Overall, I think my dissertation research is still best situated within urban-political-ecology and cultural-landscape literatures with a possible allusion to assemblage in its bearing on the historical analysis of design decisions (product as process). On a practical level, it could inform ways of increasing attractive perceived space — that is, a sense of balance between coziness and spaciousness — within urban density, providing healthy oases in the midst of unhealthy urban development (e.g., pollution, giant traffic-choked roads, infrastructural decay), maximizing comfort and minimizing loss (of time, money, effort, biodiversity, wellbeing), actively listening to people in order to understand their likes/dislikes/needs/objectives/priorities as a first step toward opening up channels for direct participation in urban governance.
The objective is to an contribute to an increase in healthy, attractive, sustainable (from a maintenance perspective) and multifunctional green space in cities. In light of these considerations, I feel good about Question 2 if I can strengthen it in the following ways:
- Focus on courtyards. This will make the interview and archival research processes much more doable and it would be locally relevant in connection with housing redevelopment as part of Moscow's Genplan 2025. It would also shed light on legacies of urban design ideas closely related to Clarence Stein (contributing to the work of the Stein Institute, which partially funded this research, and others who focus on shared green space). It is also a good first step in conducting "user-centered" fieldwork in Moscow, which could help me make the case for future studies of the green space classifications listed above.
- Make sure my interview methods are sound, especially with regard to developing questions and selecting interviewees (consider different approaches, including online questionnaires).
- Thoroughly understand the design, establishment and maintenance of Moscow courtyards in historical perspective.
- Make the question more compelling for local and international urban designers, policy-makers and researchers. Here is a first attempt ...
Question 3: How are past approaches to the design, implementation and maintenance of public green space in residential areas perceived by the inhabitants of these spaces today?
This question makes sense to me, although what I mean by "how are past approaches ... perceived" and "inhabitants of these spaces" will, of course, have to be clearly defined. I should also determine how these perceptions coincide/contrast among different populations and in different locations within the city. This approach could prepare me for future studies that address questions like:
- Are inhabitant perceptions of public green space in Moscow different from those in smaller and less prominent Russian cities?
- Are they different than in cities of similar size and prominence in other parts of the world? Warsaw, London, Nairobi, Hong Kong, Caracas, Beijing, Shanghai, Washington, D.C., New York City?

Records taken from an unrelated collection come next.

-- the binary search returns the boundary position: everything before it is ≤ v,
-- everything from it on is > v
lemma insereBinPos_spec (ts : List Int) (hs : ts.Pairwise (· ≤ ·)) (v : Int) :
    ∀ (fuel lo hi : Nat), hi - lo ≤ fuel → lo ≤ hi → hi ≤ ts.length →
    (∀ j : Nat, j < lo → ts.getD j 0 ≤ v) →
    (∀ j : Nat, hi ≤ j → j < ts.length → v < ts.getD j 0) →
    insereBinPos ts v lo hi ≤ ts.length ∧
    (∀ j : Nat, j < insereBinPos ts v lo hi → ts.getD j 0 ≤ v) ∧
    (∀ j : Nat, insereBinPos ts v lo hi ≤ j → j < ts.length → v < ts.getD j 0) := by
  intro fuel
  induction fuel with
  | zero =>
    intro lo hi hfuel hlohi hhi h1 h2
    have : lo = hi := by omega
    rw [insereBinPos]
    simp only [show ¬ lo < hi by omega, dif_neg, not_false_iff]
    exact ⟨by omega, h1, fun j hj => h2 j (by omega)⟩
  | succ fuel ih =>
    intro lo hi hfuel hlohi hhi h1 h2
    rw [insereBinPos]
    by_cases hc : lo < hi
    · simp only [hc, dif_pos]
      have hmid1 : lo ≤ (lo + hi) / 2 := by omega
      have hmid2 : (lo + hi) / 2 < hi := by omega
      have hmlen : (lo + hi) / 2 < ts.length := by omega
      have hget : PySem.List.pyGetD ts (((lo + hi) / 2 : Nat) : Int) 0
          = ts.getD ((lo + hi) / 2) 0 := PySem.List.pyGetD_natCast ts _ 0
      by_cases hv : PySem.List.pyGetD ts (((lo + hi) / 2 : Nat) : Int) 0 ≤ v
      · simp only [hv, if_pos]
        refine ih ((lo + hi) / 2 + 1) hi (by omega) (by omega) hhi ?_ h2
        intro j hj
        have : ts.getD j 0 ≤ ts.getD ((lo + hi) / 2) 0 :=
          sorted_getD_mono ts hs j _ (by omega) hmlen
        rw [hget] at hv
        omega
      · simp only [hv, if_neg, not_false_iff]
        refine ih lo ((lo + hi) / 2) (by omega) (by omega) (by omega) h1 ?_
        intro j hj hjlen
        have : ts.getD ((lo + hi) / 2) 0 ≤ ts.getD j 0 :=
          sorted_getD_mono ts hs _ j hj hjlen
        rw [hget] at hv
        omega
    · simp only [hc, dif_neg, not_false_iff]
      exact ⟨by omega, h1, fun j hj hjl => h2 j (by omega) hjl⟩

-- splicing v in at the boundary position is exactly the takeWhile/dropWhile splice
lemma splice_eq_insereOrdenado (ts : List Int) (v : Int) :
    ∀ (k : Nat), k ≤ ts.length →
    (∀ j : Nat, j < k → ts.getD j 0 ≤ v) →
    (∀ j : Nat, k ≤ j → j < ts.length → v < ts.getD j 0) →
    ts.take k ++ v :: ts.drop k = insereOrdenado ts v := by
  induction ts with
  | nil =>
    intro k hk _ _
    simp at hk
    simp [hk, insereOrdenado]
  | cons x xs ih =>
    intro k hk h1 h2
    cases k with
    | zero =>
      have hx : v < x := by
        have := h2 0 (by omega) (by simp)
        simpa using this
      rw [insereOrdenado_cons]
      simp [show ¬ x ≤ v by omega]
    | succ k =>
      have hx : x ≤ v := by simpa using h1 0 (by omega)
      rw [insereOrdenado_cons]
      simp only [hx, if_true, List.take_succ_cons, List.drop_succ_cons, List.cons_append,
        List.cons.injEq, true_and]
      refine ih k (by simpa using hk) ?_ ?_
      · intro j hj
        simpa using h1 (j + 1) (by omega)
      · intro j hj hjl
        have := h2 (j + 1) (by omega) (by simpa using hjl)
        simpa using this

-- on a sorted list, B's binary-search insertion is the ordered splice
lemma insereBin_eq (ts : List Int) (hs : ts.Pairwise (· ≤ ·)) (v : Int) :
    PySem.List.insert ts ((insereBinPos ts v 0 ts.length : Nat) : Int) v
      = insereOrdenado ts v := by
  obtain ⟨hk, h1, h2⟩ := insereBinPos_spec ts hs v ts.length 0 ts.length
    (by omega) (by omega) le_rfl (by omega) (by omega)
  rw [PySem.List.insert_natCast ts _ v hk]
  exact splice_eq_insereOrdenado ts v _ hk h1 h2

lemma fold_agree (clientes : List (Int × Int)) :
    ∀ (caixas tempos : List Int) (proximo exc : Int),
    StInv caixas proximo tempos →
    (clientes.foldl
      (fun (st : List Int × Int × Int) cliente =>
        let caixas := st.1
        let proximo := st.2.1
        let excederam := st.2.2
        let e0 := PySem.List.pyGetD caixas proximo 0 - cliente.1
        let tempoEspera := if e0 < 0 then 0 else e0
        let caixas' := PySem.List.pySetD caixas proximo (cliente.1 + cliente.2 + tempoEspera)
        let proximo' := proximoCaixa caixas'
        let excederam' := if tempoEspera > 20 then excederam + 1 else excederam
        (caixas', proximo', excederam'))
      (caixas, proximo, exc)).2.2 =
    (clientes.foldl
      (fun (st : List Int × Int) cliente =>
        let tempos := st.1
        let e0 := (PySem.List.pyGet? tempos 0).getD 0 - cliente.1
        let espera := if e0 < 0 then 0 else e0
        let excederam := if espera > 20 then st.2 + 1 else st.2
        let novo := cliente.1 + cliente.2 + espera
        let resto := tempos.drop 1
        let pos := insereBinPos resto novo 0 resto.length
        (PySem.List.insert resto (pos : Int) novo, excederam))
      (tempos, exc)).2 := by
  induction clientes with
  | nil => intro caixas tempos proximo exc _; rfl
  | cons c cs ih =>
    intro caixas tempos proximo exc h
    obtain ⟨t, ts, rfl, hval⟩ := stInv_head caixas proximo tempos h
    simp only [List.foldl_cons]
    have hhead : (PySem.List.pyGet? (t :: ts) 0).getD 0 = PySem.List.pyGetD caixas proximo 0 := by
      rw [PySem.List.pyGet?_zero_cons]
      exact hval
    rw [hhead, show List.drop 1 (t :: ts) = ts from rfl]
    have hts : ts.Pairwise (· ≤ ·) := (List.pairwise_cons.mp h.2.1).2
    rw [insereBin_eq ts hts]
    have hstep := stInv_step caixas proximo (t :: ts) h
      (c.1 + c.2 + if PySem.List.pyGetD caixas proximo 0 - c.1 < 0 then 0
        else PySem.List.pyGetD caixas proximo 0 - c.1)
    rw [show List.drop 1 (t :: ts) = ts from rfl] at hstep
    exact ih _ _ _ _ hstep

lemma stInv_init (k : Nat) (hk : 0 < k) :
    StInv (List.replicate k (0:Int)) 0 (List.replicate k (0:Int)) := by
  refine ⟨List.Perm.refl _, List.pairwise_replicate.mpr (by simp), le_refl 0, by simpa using hk, ?_⟩
  intro x hx
  rw [List.eq_of_mem_replicate hx]
  rw [PySem.List.pyGetD_eq_getElem _ 0 le_rfl (by simpa using hk)]
  simp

- Should maintenance of public residential green space be centralized, decentralized, public, private? Are there promising ways of drawing upon each to different extents in different circumstances?
Ok, so now I'm ready to begin really understanding the design, implementation and maintenance of courtyards in Moscow, as well as best practices for developing my interview/survey questions. Maybe this could take the form of separate posts here or on Polis. I can't believe I'm just starting this now. Better late than never, but I'd better be very efficient to make sure I can do a good job and still finish the dissertation in June.